Wednesday, June 13, 2012

I Can Do This

As I stood at the sink, the smell of lime and sea salt dish detergent filled my nostrils. "I can do this thing," I thought. Elijah, standing beside me, was doing his best to help with the dishes. This basically meant he tried at every possible opportunity to get his hands in the sink and send water splashing to the ceiling in a fountain of gargantuan proportions.

Here we stood for awhile, a mother and son. I can do this.

Three pans left to wash and the sweet sound of a little one's cries filled the air. Oliver had awoken from his slumber in his pack n' play in the adjacent room. 

I let the water out of the sink lest Elijah washed the dishes without me, causing my cottage cheese ceiling to crumble. "Oh, Oliver is upset," I said to Elijah and I left my spot at the sink to comfort my youngest son while my eldest followed close behind. "Should we change his diaper?" I asked Elijah as I grabbed a diaper and wipes. Elijah stood at the edge of the pack n' play with a sly smirk on his face watching his little brother. I can do this, I thought again.

Oliver was now clean and happy so I crouched down to Elijah's level and held little Oliver next to his big brother's face. Elijah leaned over and gave his baby brother a big sloppy kiss. My heart swelled so that it no longer fit in my chest and I thought, I'm doing this.

It was noon and the three of us headed to the kitchen. I gave Elijah two choices for lunch. Holding each item in front of Elijah while juggling a baby, I asked, "Do you want chicken nuggets or a turkey sandwich?" Elijah looked at both boxes, smiled and slapped the chicken nuggets box. "Chicken nuggets?" I said, "Of course, chicken nuggets, what else would it be?"

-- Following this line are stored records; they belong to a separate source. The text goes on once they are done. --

-- pv_equiv track=rewrite | github.com/woo00oo/codingtest_study | 백준/탐색알고리즘/브루트포스알고리즘/행운의 티켓.py | solution
-- ===== SOURCE A (Python) =====
-- def isLucky(x):
--     mid = len(x) // 2
--     sum1 = sum(x[:mid])
--     sum2 = sum(x[mid:])
--     if sum1 == sum2:
--         return True
--     else:
--         return False
--
-- def solution(arr):
--     # 문자열이 짝수인경우
--     if len(arr) % 2 == 0:
--         chk = len(arr)
--     # 문자열이 홀수인경우
--     else:
--         chk = len(arr) - 1
--     while chk > 0:
--         i = 0
--         ans = 0
--         while i + chk <= len(arr):
--             # 행운의 티켓이면 반복문 종료
--             if isLucky(arr[i:i + chk]):
--                 ans = chk
--                 return ans
--             i += 1
--         chk -= 2
--     return 0
-- ===== SOURCE B (Python) =====
-- def solution(arr):
--     n = len(arr)
--     # prefix sums: pre[k] = sum of arr[:k]
--     pre = [0]
--     s = 0
--     for v in arr:
--         s += v
--         pre.append(s)
--     best = 0
--     for m in range(1, n // 2 + 1):
--         # window of length 2*m starting at i has equal halves iff
--         # pre[i] + pre[i + 2*m] == 2 * pre[i + m]
--         if any(pre[i] + pre[i + 2 * m] == 2 * pre[i + m] for i in range(n - 2 * m + 1)):
--             best = 2 * m
--     return best
-- ===== Notes on version B (the rewrite author's own statement) =====
-- stated objective: faster
-- what changed: Replaced the slice-and-resum triple loop with one prefix-sum pass plus an O(1) equal-halves test per window, scanning half-lengths upward and keeping the last (largest) hit instead of returning from the longest length downward.
import Mathlib
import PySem

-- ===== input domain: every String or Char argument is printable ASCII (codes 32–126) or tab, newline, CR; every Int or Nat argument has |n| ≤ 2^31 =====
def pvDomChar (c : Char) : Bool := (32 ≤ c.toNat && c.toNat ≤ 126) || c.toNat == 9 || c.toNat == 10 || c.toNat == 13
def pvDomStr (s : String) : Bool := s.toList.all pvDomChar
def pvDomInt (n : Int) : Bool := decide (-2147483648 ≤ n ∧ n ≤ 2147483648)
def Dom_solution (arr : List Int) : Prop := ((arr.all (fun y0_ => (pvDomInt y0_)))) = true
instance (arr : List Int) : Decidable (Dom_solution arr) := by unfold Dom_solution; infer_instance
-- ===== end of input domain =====

-- B replaces A's O(n^3) slice-and-resum search with a prefix-sum table and an O(1)
-- equal-halves test per window (O(n^2)); equivalence of the return value is proved below.

-- ===== PORT A =====
def isLucky (x : List Int) : Bool :=
  let mid := x.length / 2
  let sum1 := (PySem.List.slice x none (some (mid : Int))).sum
  let sum2 := (PySem.List.slice x (some (mid : Int)) none).sum
  if sum1 == sum2 then true else false

-- inner while loop of A: i counts up while i + chk <= len(arr)
def innerA (arr : List Int) (chk : Nat) (i : Nat) : Bool :=
  if i + chk ≤ arr.length then
    if isLucky (PySem.List.slice arr (some (i : Int)) (some ((i : Int) + (chk : Int)))) then true
    else innerA arr chk (i + 1)
  else false
termination_by arr.length + 1 - i
decreasing_by omega

-- outer while loop of A: chk counts down by 2
def outerA (arr : List Int) (chk : Nat) : Int :=
  if chk > 0 then
    if innerA arr chk 0 then (chk : Int) else outerA arr (chk - 2)
  else 0
termination_by chk
decreasing_by omega

def solution (arr : List Int) : Int :=
  let chk := if arr.length % 2 == 0 then arr.length else arr.length - 1
  outerA arr chk

-- ===== PORT B =====
-- prefix-sum list: preB arr s = [s, s+arr[0], s+arr[0]+arr[1], ...]  (Source B's running-sum append loop)
def preB : List Int → Int → List Int
  | [], s => [s]
  | v :: t, s => s :: preB t (s + v)

def solution_alt (arr : List Int) : Int :=
  let n := arr.length
  let pre := preB arr 0
  (List.range' 1 (n / 2)).foldl
    (fun best m =>
      if (List.range (n - 2 * m + 1)).any
          (fun i => pre.getD i 0 + pre.getD (i + 2 * m) 0 == 2 * pre.getD (i + m) 0)
      then 2 * (m : Int) else best) 0

-- ===== PRECONDITION & SPEC =====
def Spec_solution (arr : List Int) (out : Int) : Prop := out = solution_alt arr
instance (arr : List Int) (out : Int) : Decidable (Spec_solution arr out) := by unfold Spec_solution; infer_instance

-- ===== CLAIM (what is proved, stated in full; the proofs are below) =====
def Claim_equal_solution : Prop := ∀ (arr : List Int), Dom_solution arr → Spec_solution arr (solution arr)

-- ===== LEMMAS AND PROOFS =====

theorem preB_getD (arr : List Int) (s : Int) (k : Nat) :
    (preB arr s).getD k 0 = s + (arr.take k).sum ∨ arr.length < k := by
  induction arr generalizing s k with
  | nil =>
    cases k with
    | zero => left; simp [preB]
    | succ k => right; simp
  | cons v t ih =>
    cases k with
    | zero => left; simp [preB]
    | succ k =>
      rcases ih (s + v) k with h | h
      · left
        simp only [preB, List.getD_cons_succ]
        rw [h, List.take_succ_cons, List.sum_cons]
        ring
      · right; simp; omega

theorem preB_getD_of_le (arr : List Int) (k : Nat) (hk : k ≤ arr.length) :
    (preB arr 0).getD k 0 = (arr.take k).sum := by
  rcases preB_getD arr 0 k with h | h
  · simpa using h
  · omega

theorem sum_take_add (arr : List Int) (i k : Nat) :
    (arr.take (i + k)).sum = (arr.take i).sum + ((arr.drop i).take k).sum := by
  rw [List.take_add, List.sum_append]

-- the core bridge: A's isLucky on a window equals B's prefix-sum equation
theorem lucky_iff (arr : List Int) (i m : Nat) (h : i + 2 * m ≤ arr.length) :
    isLucky ((arr.drop i).take (2 * m)) = true ↔
      (arr.take i).sum + (arr.take (i + 2 * m)).sum = 2 * (arr.take (i + m)).sum := by
  have hlen : ((arr.drop i).take (2 * m)).length = 2 * m := by
    simp; omega
  have hmid : ((arr.drop i).take (2 * m)).length / 2 = m := by omega
  have htake : ((arr.drop i).take (2 * m)).take m = (arr.drop i).take m := by
    rw [List.take_take]; congr 1; omega
  have hdrop : ((arr.drop i).take (2 * m)).drop m = (arr.drop (i + m)).take m := by
    rw [List.drop_take, List.drop_drop]
    congr 1
    omega
  have h1 := sum_take_add arr i (2 * m)
  have h2 := sum_take_add arr i m
  have h3 := sum_take_add arr (i + m) m
  simp only [isLucky, hmid, PySem.List.slice_to_natCast, PySem.List.slice_from_natCast,
    htake, hdrop]
  constructor
  · intro hb
    have : ((arr.drop i).take m).sum = ((arr.drop (i + m)).take m).sum := by
      by_contra hne
      simp [hne] at hb
    have h4 : i + 2 * m = (i + m) + m := by omega
    rw [h4] at h1 ⊢
    omega
  · intro he
    have h4 : i + 2 * m = (i + m) + m := by omega
    rw [h4] at h1 he
    have : ((arr.drop i).take m).sum = ((arr.drop (i + m)).take m).sum := by omega
    simp [this]

-- A's inner loop finds a lucky window at or after position i
theorem innerA_iff (arr : List Int) (chk : Nat) (i : Nat) :
    innerA arr chk i = true ↔
      ∃ j, i ≤ j ∧ j + chk ≤ arr.length ∧
        isLucky ((arr.drop j).take chk) = true := by
  induction i using innerA.induct arr chk with
  | case1 i hle hluck =>
    have hs : PySem.List.slice arr (some (i : Int)) (some ((i : Int) + (chk : Int))) =
        (arr.drop i).take chk := PySem.List.slice_natCast_add arr i chk
    have hval : innerA arr chk i = true := by rw [innerA]; simp [hle, hluck]
    rw [hval]
    constructor
    · intro _
      exact ⟨i, le_refl i, hle, by rw [hs] at hluck; exact hluck⟩
    · intro _; rfl
  | case2 i hle hluck ih =>
    have hs : PySem.List.slice arr (some (i : Int)) (some ((i : Int) + (chk : Int))) =
        (arr.drop i).take chk := PySem.List.slice_natCast_add arr i chk
    rw [hs] at hluck
    have hval : innerA arr chk i = innerA arr chk (i + 1) := by
      rw [innerA]; simp [hle, hs, hluck]
    rw [hval, ih]
    constructor
    · rintro ⟨j, hj1, hj2, hj3⟩; exact ⟨j, by omega, hj2, hj3⟩
    · rintro ⟨j, hj1, hj2, hj3⟩
      refine ⟨j, ?_, hj2, hj3⟩
      rcases Nat.eq_or_lt_of_le hj1 with h | h
      · exact absurd (h ▸ hj3) hluck
      · omega
  | case3 i hle =>
    have hval : innerA arr chk i = false := by rw [innerA]; simp [hle]
    rw [hval]
    simp only [Bool.false_eq_true, false_iff]
    rintro ⟨j, hj1, hj2, _⟩; omega

-- B's any-test over starting positions equals the same existential, via the prefix-sum bridge
theorem anyB_iff (arr : List Int) (m : Nat) (hm1 : 1 ≤ m) (hm2 : 2 * m ≤ arr.length) :
    ((List.range (arr.length - 2 * m + 1)).any
        (fun i => (preB arr 0).getD i 0 + (preB arr 0).getD (i + 2 * m) 0 ==
                   2 * (preB arr 0).getD (i + m) 0)) = true ↔
      ∃ j, 0 ≤ j ∧ j + 2 * m ≤ arr.length ∧
        isLucky ((arr.drop j).take (2 * m)) = true := by
  rw [List.any_eq_true]
  constructor
  · rintro ⟨i, hmem, hcond⟩
    rw [List.mem_range] at hmem
    have hi : i + 2 * m ≤ arr.length := by omega
    refine ⟨i, Nat.zero_le i, hi, ?_⟩
    rw [lucky_iff arr i m hi]
    rw [preB_getD_of_le arr i (by omega), preB_getD_of_le arr (i + 2 * m) hi,
      preB_getD_of_le arr (i + m) (by omega)] at hcond
    simpa using hcond
  · rintro ⟨j, _, hj, hluck⟩
    refine ⟨j, by rw [List.mem_range]; omega, ?_⟩
    rw [lucky_iff arr j m hj] at hluck
    rw [preB_getD_of_le arr j (by omega), preB_getD_of_le arr (j + 2 * m) hj,
      preB_getD_of_le arr (j + m) (by omega)]
    simpa using hluck

-- the two loop shapes agree: A's downward scan from 2*k equals B's upward fold over [1..k]
theorem outer_eq_fold (arr : List Int) (k : Nat) (hk : 2 * k ≤ arr.length) :
    outerA arr (2 * k) =
      (List.range' 1 k).foldl
        (fun best m =>
          if (List.range (arr.length - 2 * m + 1)).any
              (fun i => (preB arr 0).getD i 0 + (preB arr 0).getD (i + 2 * m) 0 ==
                         2 * (preB arr 0).getD (i + m) 0)
          then 2 * (m : Int) else best) 0 := by
  induction k with
  | zero => rw [outerA]; simp
  | succ k ih =>
    have hk' : 2 * k ≤ arr.length := by omega
    rw [List.range'_1_concat, List.foldl_append, Nat.add_comm 1 k]
    rw [outerA, if_pos (by omega)]
    have heq : innerA arr (2 * (k + 1)) 0 = true ↔
        ((List.range (arr.length - 2 * (k + 1) + 1)).any
          (fun i => (preB arr 0).getD i 0 + (preB arr 0).getD (i + 2 * (k + 1)) 0 ==
                     2 * (preB arr 0).getD (i + (k + 1)) 0)) = true := by
      rw [innerA_iff, anyB_iff arr (k + 1) (by omega) hk]
    by_cases hin : innerA arr (2 * (k + 1)) 0 = true
    · simp only [List.foldl_cons, List.foldl_nil, hin, heq.mp hin, if_true]
      push_cast; ring
    · have hany := heq.not.mp hin
      simp only [List.foldl_cons, List.foldl_nil]
      rw [if_neg (by simpa using hin), if_neg (by simpa using hany)]
      have : 2 * (k + 1) - 2 = 2 * k := by omega
      rw [this, ih hk']

-- ===== VERDICT (by name: the statement is the Claim_ definition above) =====
theorem solution_spec : Claim_equal_solution := by
  intro arr _
  unfold Spec_solution solution solution_alt
  have hchk : (if arr.length % 2 == 0 then arr.length else arr.length - 1) =
      2 * (arr.length / 2) := by
    by_cases h : arr.length % 2 = 0 <;> simp [h] <;> omega
  rw [hchk]
  exact outer_eq_fold arr (arr.length / 2) (by omega)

While prepping Eli's lunch, Oliver started to fuss and tried to latch onto my face. I had two hungry boys on my hands. How in the world am I going to do this?

I helped Elijah get into his chair with my one free hand and made sure we had all of our necessary lunch items ready on the table. "You're the big brother, Elijah. Oliver is hungry too, so I need you to be patient and wait while I take care of your little brother," I said. Elijah, who is not known for his patience, sat in his chair and waited with a smile on his face, occasionally peering at the baby in my arms. I started nursing Oliver and then feeding Elijah with my free hand. "Nuggets, cherries, or coconut milk?" I asked, giving Elijah the choices that help him feel like he is in control of his own destiny, therefore reducing his temper tantrums. "Milk? Okay," I said and I tip the cup so that milk pours into his mouth, my pinky finger giving his chin support. This isn't easy, but I really am doing this.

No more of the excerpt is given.